Summary Consolidated Financial Data, page 11
2. Please include a pro forma earnings per share measure to reflect the automatic conversion of preferred stock to common stock upon the closing of this offering. Also, to the extent that your RSUs have met the time based vesting provisions and are only subject to a liquidity condition that will be satisfied by your offering, please revise to include such shares, as well as the impact of recognizing any related stock-based compensation expense. Please also revise your pro forma capitalization and dilution disclosures accordingly. Refer to Article 11-01(a)(8) of Regulation S-X.
Response: In response to the Staff’s comment, the Company has revised the Consolidated Statements of Operations Data on pages 12 and 65 to include a pro forma earnings per share measure to reflect the automatic conversion of preferred stock to common stock upon the closing of this offering. In addition, in response to the Staff’s comment, the Company has revised the disclosure on pages 9, 60, and 62 to disclose RSUs that have met the time-based vesting provisions and are only subject to a liquidity condition that will be satisfied in connection with this offering, and have disclosed the impact of recognizing any related stock-based compensation expense with respect to the settlement of such RSUs.
Risk Factors
We track certain key business metrics..., page 15
3.Please provide examples of the limitations of your internal tools and methodologies for tracking your metrics.

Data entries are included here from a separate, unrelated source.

-- pv_equiv track=rewrite | github.com/DaecheolMOON/TAR1 | scripts/cosine_kmer_network.py | build_labels_from_seqs
-- ===== SOURCE A (Python) =====
-- def build_labels_from_seqs(seqs):
--     """
--     Build row/column labels from sequences:
--     first 5 bases + running index, e.g. 'TATCT_01'.
--     """
--     labels = []
--     counter = {}
--     for s in seqs:
--         tag = s[:5] if len(s) >= 5 else s
--         cnt = counter.get(tag, 0) + 1
--         counter[tag] = cnt
--         labels.append(f"{tag}_{cnt:02d}")
--     return labels
-- ===== SOURCE B (Python) =====
-- def build_labels_from_seqs(seqs):
--     """
--     Build row/column labels from sequences:
--     first 5 bases + running index, e.g. 'TATCT_01'.
--     """
--     tags = [s[:5] if len(s) >= 5 else s for s in seqs]
--     out = [""] * len(tags)
--     for tag in dict.fromkeys(tags):      # distinct tags, first-occurrence order
--         rank = 1
--         for j, t in enumerate(tags):
--             if t == tag:
--                 out[j] = f"{tag}_{rank:02d}"
--                 rank += 1
--     return out
-- ===== Notes on version B (the rewrite author's own statement) =====
-- stated objective: alternative
-- what changed: Replaces the single left-to-right pass with a running counter dict by a group-by scatter: iterate over the distinct tags, scan for each tag's occurrence positions, and write that group's ranked labels out-of-order into a pre-allocated output list.
import Mathlib
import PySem

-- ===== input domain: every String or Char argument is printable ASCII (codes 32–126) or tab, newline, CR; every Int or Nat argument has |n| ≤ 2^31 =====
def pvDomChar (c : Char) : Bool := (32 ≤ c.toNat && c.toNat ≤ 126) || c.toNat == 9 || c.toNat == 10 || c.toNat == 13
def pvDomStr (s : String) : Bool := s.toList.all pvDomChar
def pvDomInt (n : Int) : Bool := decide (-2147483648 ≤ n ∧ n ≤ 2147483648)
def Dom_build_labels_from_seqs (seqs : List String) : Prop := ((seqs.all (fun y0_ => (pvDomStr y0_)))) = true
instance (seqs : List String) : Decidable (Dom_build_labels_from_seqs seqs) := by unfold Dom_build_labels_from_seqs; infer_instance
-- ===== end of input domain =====

-- B replaces the single counter-dict pass by a group-by scatter over the distinct tags
-- (alternative traversal order, not faster); return values proved equal on all inputs.

-- ===== PORT A =====
-- shared label helpers: tag = s[:5] if len(s) >= 5 else s; f"{tag}_{cnt:02d}"
def pvTag (s : String) : String :=
  if 5 ≤ PySem.Str.len s then PySem.Str.slice s none (some 5) else s

def pvLbl (tag : String) (cnt : Int) : String :=
  PySem.Str.join "" [tag, "_", PySem.Str.zfill (PySem.Int.toStr cnt) 2]

def build_labels_from_seqs (seqs : List String) : List String :=
  (seqs.foldl
      (fun (st : List String × PySem.Dict String Int) s =>
        let tag := pvTag s
        let cnt := st.2.getD tag 0 + 1
        (st.1 ++ [pvLbl tag cnt], st.2.insert tag cnt))
      ([], PySem.Dict.empty)).1

-- ===== PORT B =====
-- out = [""]*len(tags); dict.fromkeys order = PySem.List.dedup; out[j] = … is pySetD
-- (j comes from enumerate, so always in range; the "" placeholder is always overwritten).
def build_labels_from_seqs_alt (seqs : List String) : List String :=
  let tags := seqs.map pvTag
  let out0 := tags.map (fun _ => "")
  (PySem.List.dedup tags).foldl
    (fun out tag =>
      ((PySem.List.enumerate tags).foldl
          (fun (st : List String × Int) p =>
            if p.2 == tag then (PySem.List.pySetD st.1 p.1 (pvLbl tag st.2), st.2 + 1) else st)
          (out, 1)).1)
    out0

-- ===== PRECONDITION & SPEC =====
def Spec_build_labels_from_seqs (seqs : List String) (out : List String) : Prop := out = build_labels_from_seqs_alt seqs
instance (seqs : List String) (out : List String) : Decidable (Spec_build_labels_from_seqs seqs out) := by unfold Spec_build_labels_from_seqs; infer_instance

-- ===== CLAIM =====
def Claim_equal_build_labels_from_seqs : Prop := ∀ (seqs : List String), Dom_build_labels_from_seqs seqs → Spec_build_labels_from_seqs seqs (build_labels_from_seqs seqs)

-- ===== LEMMAS AND PROOFS =====

-- the common target: position j carries its tag with the count of that tag in tags[:j+1]
def pvSpecF (ts : List String) (j : Nat) : String :=
  match ts[j]? with
  | some t => pvLbl t (((ts.take (j+1)).count t : Int))
  | none => ""

-- ---- A side: fold with counter dict = recursive description pvMk = range-map of pvSpecF
def pvMk (done ts : List String) : List String :=
  match ts with
  | [] => []
  | t :: rest => pvLbl t ((done.count t : Int) + 1) :: pvMk (done ++ [t]) rest

def pvCounterOf (done : List String) : PySem.Dict String Int :=
  done.foldl (fun d x => d.insert x (d.getD x 0 + 1)) PySem.Dict.empty

lemma pvCounterOf_getD (done : List String) (t : String) :
    (pvCounterOf done).getD t 0 = (done.count t : Int) := by
  simp [pvCounterOf, PySem.Dict.getD_foldl_insert_add_one]

lemma pvCounterOf_snoc (done : List String) (t : String) :
    pvCounterOf (done ++ [t]) = (pvCounterOf done).insert t ((pvCounterOf done).getD t 0 + 1) := by
  simp [pvCounterOf, List.foldl_append]

lemma A_fold_eq_mk (ss : List String) (L done : List String) :
    (ss.foldl
        (fun (st : List String × PySem.Dict String Int) s =>
          let tag := pvTag s
          let cnt := st.2.getD tag 0 + 1
          (st.1 ++ [pvLbl tag cnt], st.2.insert tag cnt))
        (L, pvCounterOf done)).1
      = L ++ pvMk done (ss.map pvTag) := by
  induction ss generalizing L done with
  | nil => simp [pvMk]
  | cons s rest ih =>
      simp only [List.foldl_cons, List.map_cons, pvMk]
      rw [(pvCounterOf_snoc done (pvTag s)).symm, ih, pvCounterOf_getD]
      simp

lemma pvMk_eq_range (ts : List String) : ∀ (done : List String),
    pvMk done ts
      = (List.range ts.length).map (fun j =>
          match ts[j]? with
          | some t => pvLbl t ((((done ++ ts).take (done.length + j + 1)).count t : Int))
          | none => "") := by
  induction ts with
  | nil => intro done; simp [pvMk]
  | cons t rest ih =>
      intro done
      simp only [pvMk, List.length_cons, List.range_succ_eq_map, List.map_cons, List.map_map]
      refine List.cons_eq_cons.mpr ⟨?_, ?_⟩
      · have h1 : (done ++ t :: rest).take (done.length + 0 + 1) = done ++ [t] := by
          rw [show done.length + 0 + 1 = done.length + 1 from rfl]
          rw [show done ++ t :: rest = (done ++ [t]) ++ rest by simp]
          rw [List.take_append_of_le_length (by simp)]
          simp
        simp [h1, List.count_append]
      · rw [ih (done ++ [t])]
        refine List.map_congr_left ?_
        intro j hj
        simp only [Function.comp]
        have e1 : (t :: rest)[j+1]? = rest[j]? := rfl
        have e2 : done ++ t :: rest = (done ++ [t]) ++ rest := by simp
        have e3 : done.length + (j + 1) + 1 = (done ++ [t]).length + j + 1 := by
          simp; ring
        rw [e1, e2, e3]

-- ---- B side: the scatter loop, over a range-map state
-- inner loop over the suffix ts.drop k, rank r = count so far + 1
lemma inner_seg (ts : List String) (tag : String) :
    ∀ (us : List String) (k : Nat) (g : Nat → String) (r : Int),
    us = ts.drop k →
    r = ((ts.take k).count tag : Int) + 1 →
    ((PySem.List.enumerate us (k : Int)).foldl
        (fun (st : List String × Int) p =>
          if p.2 == tag then (PySem.List.pySetD st.1 p.1 (pvLbl tag st.2), st.2 + 1) else st)
        ((List.range ts.length).map g, r)).1
      = (List.range ts.length).map (fun j =>
          if k ≤ j ∧ ts[j]? = some tag
          then pvLbl tag (((ts.take (j+1)).count tag : Int)) else g j) := by
  intro us
  induction us generalizing ts tag with
  | nil =>
      intro k g r hus hr
      have hk : ts.length ≤ k := by
        by_contra h
        have := List.drop_eq_nil_iff.mp hus.symm
        omega
      simp only [PySem.List.enumerate_nil, List.foldl_nil]
      refine List.map_congr_left ?_
      intro j hj
      rw [List.mem_range] at hj
      rw [if_neg]
      rintro ⟨h1, _⟩; omega
  | cons u us' ih =>
      intro k g r hus hr
      have hk : k < ts.length := by
        by_contra h
        rw [List.drop_eq_nil_iff.mpr (by omega)] at hus
        simp at hus
      have hpair : u = ts[k] ∧ us' = ts.drop (k+1) := by
        rw [List.drop_eq_getElem_cons hk] at hus
        exact List.cons_eq_cons.mp hus
      have hu : u = ts[k] := hpair.1
      have hus' : us' = ts.drop (k+1) := hpair.2
      have htake : ts.take (k+1) = ts.take k ++ [ts[k]] := by
        rw [List.take_add_one]; simp [List.getElem?_eq_getElem hk]
      rw [PySem.List.enumerate_cons, List.foldl_cons]
      by_cases hEq : u = tag
      · rw [if_pos (by simpa using hEq)]
        simp only
        have hck : ts[k] = tag := hu.symm.trans hEq
        have hset : PySem.List.pySetD ((List.range ts.length).map g) ((k : Nat) : Int) (pvLbl tag r)
            = (List.range ts.length).map (fun j => if j = k then pvLbl tag r else g j) := by
          rw [PySem.List.pySetD_natCast]
          apply List.ext_getElem
          · simp
          · intro i h1 h2
            simp only [List.getElem_set, List.getElem_map, List.getElem_range]
            by_cases h : k = i
            · rw [if_pos h, if_pos h.symm]
            · rw [if_neg h, if_neg (fun hh => h hh.symm)]
        have hcast : ((k : Nat) : Int) + 1 = (((k+1 : Nat)) : Int) := by push_cast; ring
        have harg : r + 1 = ((ts.take (k+1)).count tag : Int) + 1 := by
          rw [hr, htake, List.count_append, hck]
          simp
          try push_cast
          try ring
          try omega
        rw [hset, hcast, ih ts tag (k+1) _ _ hus' harg]
        have hgk : ts[k]? = some tag := by rw [List.getElem?_eq_getElem hk, hck]
        have hrv : pvLbl tag r = pvLbl tag (((ts.take (k+1)).count tag : Int)) := by
          refine congrArg (pvLbl tag) ?_
          rw [hr, htake, List.count_append, hck]
          simp
          try push_cast
          try ring
          try omega
        refine List.map_congr_left ?_
        intro j hj
        rw [List.mem_range] at hj
        by_cases hjk : j = k
        · have nC1 : ¬ (k + 1 ≤ j ∧ ts[j]? = some tag) := fun hh => by omega
          have C3 : k ≤ j ∧ ts[j]? = some tag := ⟨by omega, by rw [hjk]; exact hgk⟩
          rw [if_neg nC1, if_pos hjk, if_pos C3, hjk]
          exact hrv
        · by_cases hc : ts[j]? = some tag
          · by_cases hlt : k + 1 ≤ j
            · rw [if_pos ⟨hlt, hc⟩, if_pos ⟨by omega, hc⟩]
            · have nC1 : ¬ (k + 1 ≤ j ∧ ts[j]? = some tag) := fun hh => hlt hh.1
              have nC3 : ¬ (k ≤ j ∧ ts[j]? = some tag) := fun hh => absurd hh.1 (by omega)
              rw [if_neg nC1, if_neg hjk, if_neg nC3]
          · have nC1 : ¬ (k + 1 ≤ j ∧ ts[j]? = some tag) := fun hh => hc hh.2
            have nC3 : ¬ (k ≤ j ∧ ts[j]? = some tag) := fun hh => hc hh.2
            rw [if_neg nC1, if_neg hjk, if_neg nC3]
      · rw [if_neg (by simpa using hEq)]
        have hcast : ((k : Nat) : Int) + 1 = (((k+1 : Nat)) : Int) := by push_cast; ring
        have hne : ¬ (ts[k] = tag) := fun h => hEq (hu.trans h)
        have harg : r = ((ts.take (k+1)).count tag : Int) + 1 := by
          rw [hr, htake, List.count_append]
          simp [hne]
        rw [hcast, ih ts tag (k+1) g r hus' harg]
        have hgk : ¬ (ts[k]? = some tag) := by
          rw [List.getElem?_eq_getElem hk]
          exact fun h => hne (Option.some.inj h)
        refine List.map_congr_left ?_
        intro j hj
        rw [List.mem_range] at hj
        by_cases hjk : j = k
        · have nC1 : ¬ (k + 1 ≤ j ∧ ts[j]? = some tag) := fun hh => by omega
          have nC3 : ¬ (k ≤ j ∧ ts[j]? = some tag) := fun hh => hgk (hjk ▸ hh.2)
          rw [if_neg nC1, if_neg nC3]
        · by_cases hc : ts[j]? = some tag
          · by_cases hlt : k + 1 ≤ j
            · rw [if_pos ⟨hlt, hc⟩, if_pos ⟨by omega, hc⟩]
            · have nC1 : ¬ (k + 1 ≤ j ∧ ts[j]? = some tag) := fun hh => hlt hh.1
              have nC3 : ¬ (k ≤ j ∧ ts[j]? = some tag) := fun hh => absurd hh.1 (by omega)
              rw [if_neg nC1, if_neg nC3]
          · have nC1 : ¬ (k + 1 ≤ j ∧ ts[j]? = some tag) := fun hh => hc hh.2
            have nC3 : ¬ (k ≤ j ∧ ts[j]? = some tag) := fun hh => hc hh.2
            rw [if_neg nC1, if_neg nC3]

lemma outer_fold (ts : List String) :
    ∀ (D : List String) (g : Nat → String),
    D.foldl
        (fun out tag =>
          ((PySem.List.enumerate ts).foldl
              (fun (st : List String × Int) p =>
                if p.2 == tag then (PySem.List.pySetD st.1 p.1 (pvLbl tag st.2), st.2 + 1) else st)
              (out, 1)).1)
        ((List.range ts.length).map g)
      = (List.range ts.length).map (fun j =>
          if (∃ t ∈ D, ts[j]? = some t) then pvSpecF ts j else g j) := by
  intro D
  induction D with
  | nil =>
      intro g
      simp
  | cons t D' ih =>
      intro g
      rw [List.foldl_cons]
      have h0 : ((PySem.List.enumerate ts).foldl
          (fun (st : List String × Int) p =>
            if p.2 == t then (PySem.List.pySetD st.1 p.1 (pvLbl t st.2), st.2 + 1) else st)
          ((List.range ts.length).map g, 1)).1
        = (List.range ts.length).map (fun j =>
            if 0 ≤ j ∧ ts[j]? = some t
            then pvLbl t (((ts.take (j+1)).count t : Int)) else g j) := by
        have := inner_seg ts t ts 0 g 1 (by simp) (by simp)
        simpa using this
      rw [h0, ih]
      refine List.map_congr_left ?_
      intro j hj
      by_cases hD : ∃ t' ∈ D', ts[j]? = some t'
      · rw [if_pos hD, if_pos (by obtain ⟨t', ht', h⟩ := hD; exact ⟨t', List.mem_cons_of_mem _ ht', h⟩)]
      · rw [if_neg hD]
        by_cases hc : ts[j]? = some t
        · rw [if_pos ⟨Nat.zero_le _, hc⟩,
              if_pos ⟨t, List.mem_cons_self, hc⟩]
          simp [pvSpecF, hc]
        · rw [if_neg (by rintro ⟨_, h⟩; exact hc h),
              if_neg (by
                rintro ⟨t', ht', h⟩
                rcases List.mem_cons.mp ht' with h1 | h1
                · exact hc (h1 ▸ h)
                · exact hD ⟨t', h1, h⟩)]

-- ===== VERDICT =====
theorem build_labels_from_seqs_spec : Claim_equal_build_labels_from_seqs := by
  intro seqs _
  show build_labels_from_seqs seqs = build_labels_from_seqs_alt seqs
  have hA : build_labels_from_seqs seqs
      = (List.range (seqs.map pvTag).length).map (pvSpecF (seqs.map pvTag)) := by
    have h1 := A_fold_eq_mk seqs [] []
    have h2 := pvMk_eq_range (seqs.map pvTag) []
    simp only [build_labels_from_seqs]
    rw [show (PySem.Dict.empty : PySem.Dict String Int) = pvCounterOf [] from rfl, h1, h2]
    simp [pvSpecF]
  have hB : build_labels_from_seqs_alt seqs
      = (List.range (seqs.map pvTag).length).map (pvSpecF (seqs.map pvTag)) := by
    simp only [build_labels_from_seqs_alt]
    have hout0 : (seqs.map pvTag).map (fun _ => "")
        = (List.range (seqs.map pvTag).length).map (fun _ => "") := by
      apply List.ext_getElem <;> simp
    rw [hout0, outer_fold (seqs.map pvTag) (PySem.List.dedup (seqs.map pvTag)) (fun _ => "")]
    refine List.map_congr_left ?_
    intro j hj
    rw [List.mem_range] at hj
    have hmem : (seqs.map pvTag)[j] ∈ PySem.List.dedup (seqs.map pvTag) := by
      rw [PySem.List.mem_dedup]
      exact List.getElem_mem hj
    rw [if_pos ⟨(seqs.map pvTag)[j], hmem, List.getElem?_eq_getElem hj⟩]
  rw [hA, hB]
theorem pv_jloop (S : List Int) (w : Int) (n : Nat) (L : Nat) (hw : 0 ≤ w)
    (hS : ∀ s ∈ S, 0 ≤ s ∧ s + (n : Int) * w < (L : Int)) :
    ∀ (jn : Nat) (h : List Int), jn ≤ L → h.length = L →
    (∀ t : Int, 0 ≤ t → t < (L : Int) →
      PySem.List.pyGetD h t 0 = if t ∈ S ++ pvMarks S w n ((jn : Int) - 1) then 1 else 0) →
    ((PySem.List.pyRange ((jn : Int) - 1) (-1) (-1)).foldl
        (fun h j => if PySem.List.pyGetD h j 0 == 1 then
          (PySem.List.pyRange 0 (n : Int) 1).foldl
            (fun h k => PySem.List.pySetD h (j + (k + 1) * w) 1) h
        else h) h).length = L ∧
    ∀ t : Int, 0 ≤ t → t < (L : Int) →
      PySem.List.pyGetD
        ((PySem.List.pyRange ((jn : Int) - 1) (-1) (-1)).foldl
          (fun h j => if PySem.List.pyGetD h j 0 == 1 then
            (PySem.List.pyRange 0 (n : Int) 1).foldl
              (fun h k => PySem.List.pySetD h (j + (k + 1) * w) 1) h
          else h) h) t 0
      = if t ∈ S ++ pvMarks S w n (-1) then 1 else 0 := by
  intro jn
  induction jn with
  | zero =>
    intro h hle hlen hinv
    have e : ((0 : Nat) : Int) - 1 = -1 := by norm_num
    rw [e] at hinv ⊢
    rw [pv_descRange_nil]
    exact ⟨hlen, hinv⟩
  | succ jn ih =>
    intro h hle hlen hinv
    have e : ((jn + 1 : Nat) : Int) - 1 = (jn : Int) := by push_cast; ring
    rw [e] at hinv ⊢
    rw [pv_descRange_cons (jn : Int) (by positivity), List.foldl_cons]
    -- jn is not a mark position of pvMarks … jn
    have hnotmark : ((jn : Int) ∉ pvMarks S w n (jn : Int)) := by
      rw [pv_mem_marks]
      rintro ⟨s, hsS, hjs, k, hk, hts⟩
      nlinarith [hts, hjs]
    have hinvjn := hinv (jn : Int) (by positivity) (by exact_mod_cast hle)
    by_cases hmem : ((jn : Int) ∈ S)
    · -- the cell is 1: the k-loop fires
      have hc : PySem.List.pyGetD h (jn : Int) 0 = 1 := by
        rw [hinvjn, if_pos (List.mem_append_left _ hmem)]
      rw [hc]
      simp only [BEq.rfl, if_pos]
      have hin : ∀ k : Nat, k < n → (jn : Int) + ((k : Int) + 1) * w < h.length := by
        intro k hk
        have h1 := (hS _ hmem).2
        have h2 : ((k : Int) + 1) * w ≤ (n : Int) * w := by
          apply mul_le_mul_of_nonneg_right _ hw; exact_mod_cast hk
        rw [hlen]; omega
      obtain ⟨klen, kval⟩ := pv_kloop w (jn : Int) n h (by positivity) hw hin
      set h2 := (PySem.List.pyRange 0 (n : Int) 1).foldl
          (fun h k => PySem.List.pySetD h ((jn : Int) + (k + 1) * w) 1) h with hh2
      have hlen2 : h2.length = L := by rw [klen, hlen]
      have hinv2 : ∀ t : Int, 0 ≤ t → t < (L : Int) →
          PySem.List.pyGetD h2 t 0 = if t ∈ S ++ pvMarks S w n ((jn : Int) - 1) then 1 else 0 := by
        intro t ht0 htL
        rw [kval t ht0 (by rw [hlen]; exact htL), hinv t ht0 htL]
        by_cases hA : t ∈ (List.range n).map (fun k => (jn : Int) + ((k : Int) + 1) * w)
        · rw [if_pos hA, if_pos ?_]
          obtain ⟨k, hk, hkt⟩ := (pv_mem_mapRange _ _ _ _).mp hA
          exact List.mem_append_right _ ((pv_mem_marks _ _ _ _ _).mpr ⟨(jn : Int), hmem, by omega, k, hk, hkt⟩)
        · rw [if_neg hA]
          by_cases hB : t ∈ S ++ pvMarks S w n (jn : Int)
          · rw [if_pos hB, if_pos ?_]
            rcases List.mem_append.mp hB with hB | hB
            · exact List.mem_append_left _ hB
            · refine List.mem_append_right _ ?_
              rw [pv_mem_marks] at hB ⊢
              obtain ⟨s, hsS, hjs, k, hk, hts⟩ := hB
              exact ⟨s, hsS, by omega, k, hk, hts⟩
          · rw [if_neg hB, if_neg ?_]
            intro hC
            rcases List.mem_append.mp hC with hC | hC
            · exact hB (List.mem_append_left _ hC)
            · rw [pv_mem_marks] at hC
              obtain ⟨s, hsS, hjs, k, hk, hts⟩ := hC
              rcases lt_or_eq_of_le (by omega : (jn : Int) ≤ s) with hlt | heq
              · exact hB (List.mem_append_right _ ((pv_mem_marks _ _ _ _ _).mpr ⟨s, hsS, hlt, k, hk, hts⟩))
              · exact hA ((pv_mem_mapRange _ _ _ _).mpr ⟨k, hk, by omega⟩)
      exact ih h2 (by omega) hlen2 hinv2
    · -- the cell is 0: nothing happens
      have hc : PySem.List.pyGetD h (jn : Int) 0 = 0 := by
        rw [hinvjn, if_neg ?_]
        intro hC
        rcases List.mem_append.mp hC with hC | hC
        · exact hmem hC
        · -- t = jn in marks at jn - 1 means some s > jn-1, s ∈ S; s = jn impossible (jn ∉ S), s > jn impossible
          rw [pv_mem_marks] at hC
          obtain ⟨s, hsS, hjs, k, hk, hts⟩ := hC
          rcases lt_or_eq_of_le (by omega : (jn : Int) ≤ s) with hlt | heq
          · have : (jn : Int) < s + ((k : Int) + 1) * w := by nlinarith
            omega
          · exact hmem (heq ▸ hsS)
      rw [hc]
      have : ((0:Int) == 1) = false := by decide
      rw [this]
      simp only [Bool.false_eq_true, if_false]
      apply ih h (by omega) hlen
      intro t ht0 htL
      rw [hinv t ht0 htL]
      apply if_congr _ rfl rfl
      constructor
      · intro hC
        rcases List.mem_append.mp hC with hC | hC
        · exact List.mem_append_left _ hC
        · refine List.mem_append_right _ ?_
          rw [pv_mem_marks] at hC ⊢
          obtain ⟨s, hsS, hjs, k, hk, hts⟩ := hC
          exact ⟨s, hsS, by omega, k, hk, hts⟩
      · intro hC
        rcases List.mem_append.mp hC with hC | hC
        · exact List.mem_append_left _ hC
        · refine List.mem_append_right _ ?_
          rw [pv_mem_marks] at hC ⊢
          obtain ⟨s, hsS, hjs, k, hk, hts⟩ := hC
          rcases lt_or_eq_of_le (by omega : (jn : Int) ≤ s) with hlt | heq
          · exact ⟨s, hsS, by omega, k, hk, hts⟩
          · exact absurd (heq ▸ hsS) hmem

Response: In response to the Staff’s comment, the Company has updated its disclosure on page 17 accordingly.
If we fail to manage our technical operations infrastructure..., page 22
4.We note your disclosure of the importance of Amazon Web Services to your business. Please disclose the material terms of your agreement with Amazon Web Services, including the term and any termination provisions.
Response: In response to the Staff’s comment, the Company has updated its disclosure on page 26 to describe the material terms of its agreement with Amazon Web Services, including details regarding the term and termination provisions.
Sales efforts to large customers..., page 26
5.Please disclose the average length of your sales cycle to large customers as compared to smaller customers.
Response: In response to the Staff’s comment, the Company has updated its disclosure on page 30 accordingly.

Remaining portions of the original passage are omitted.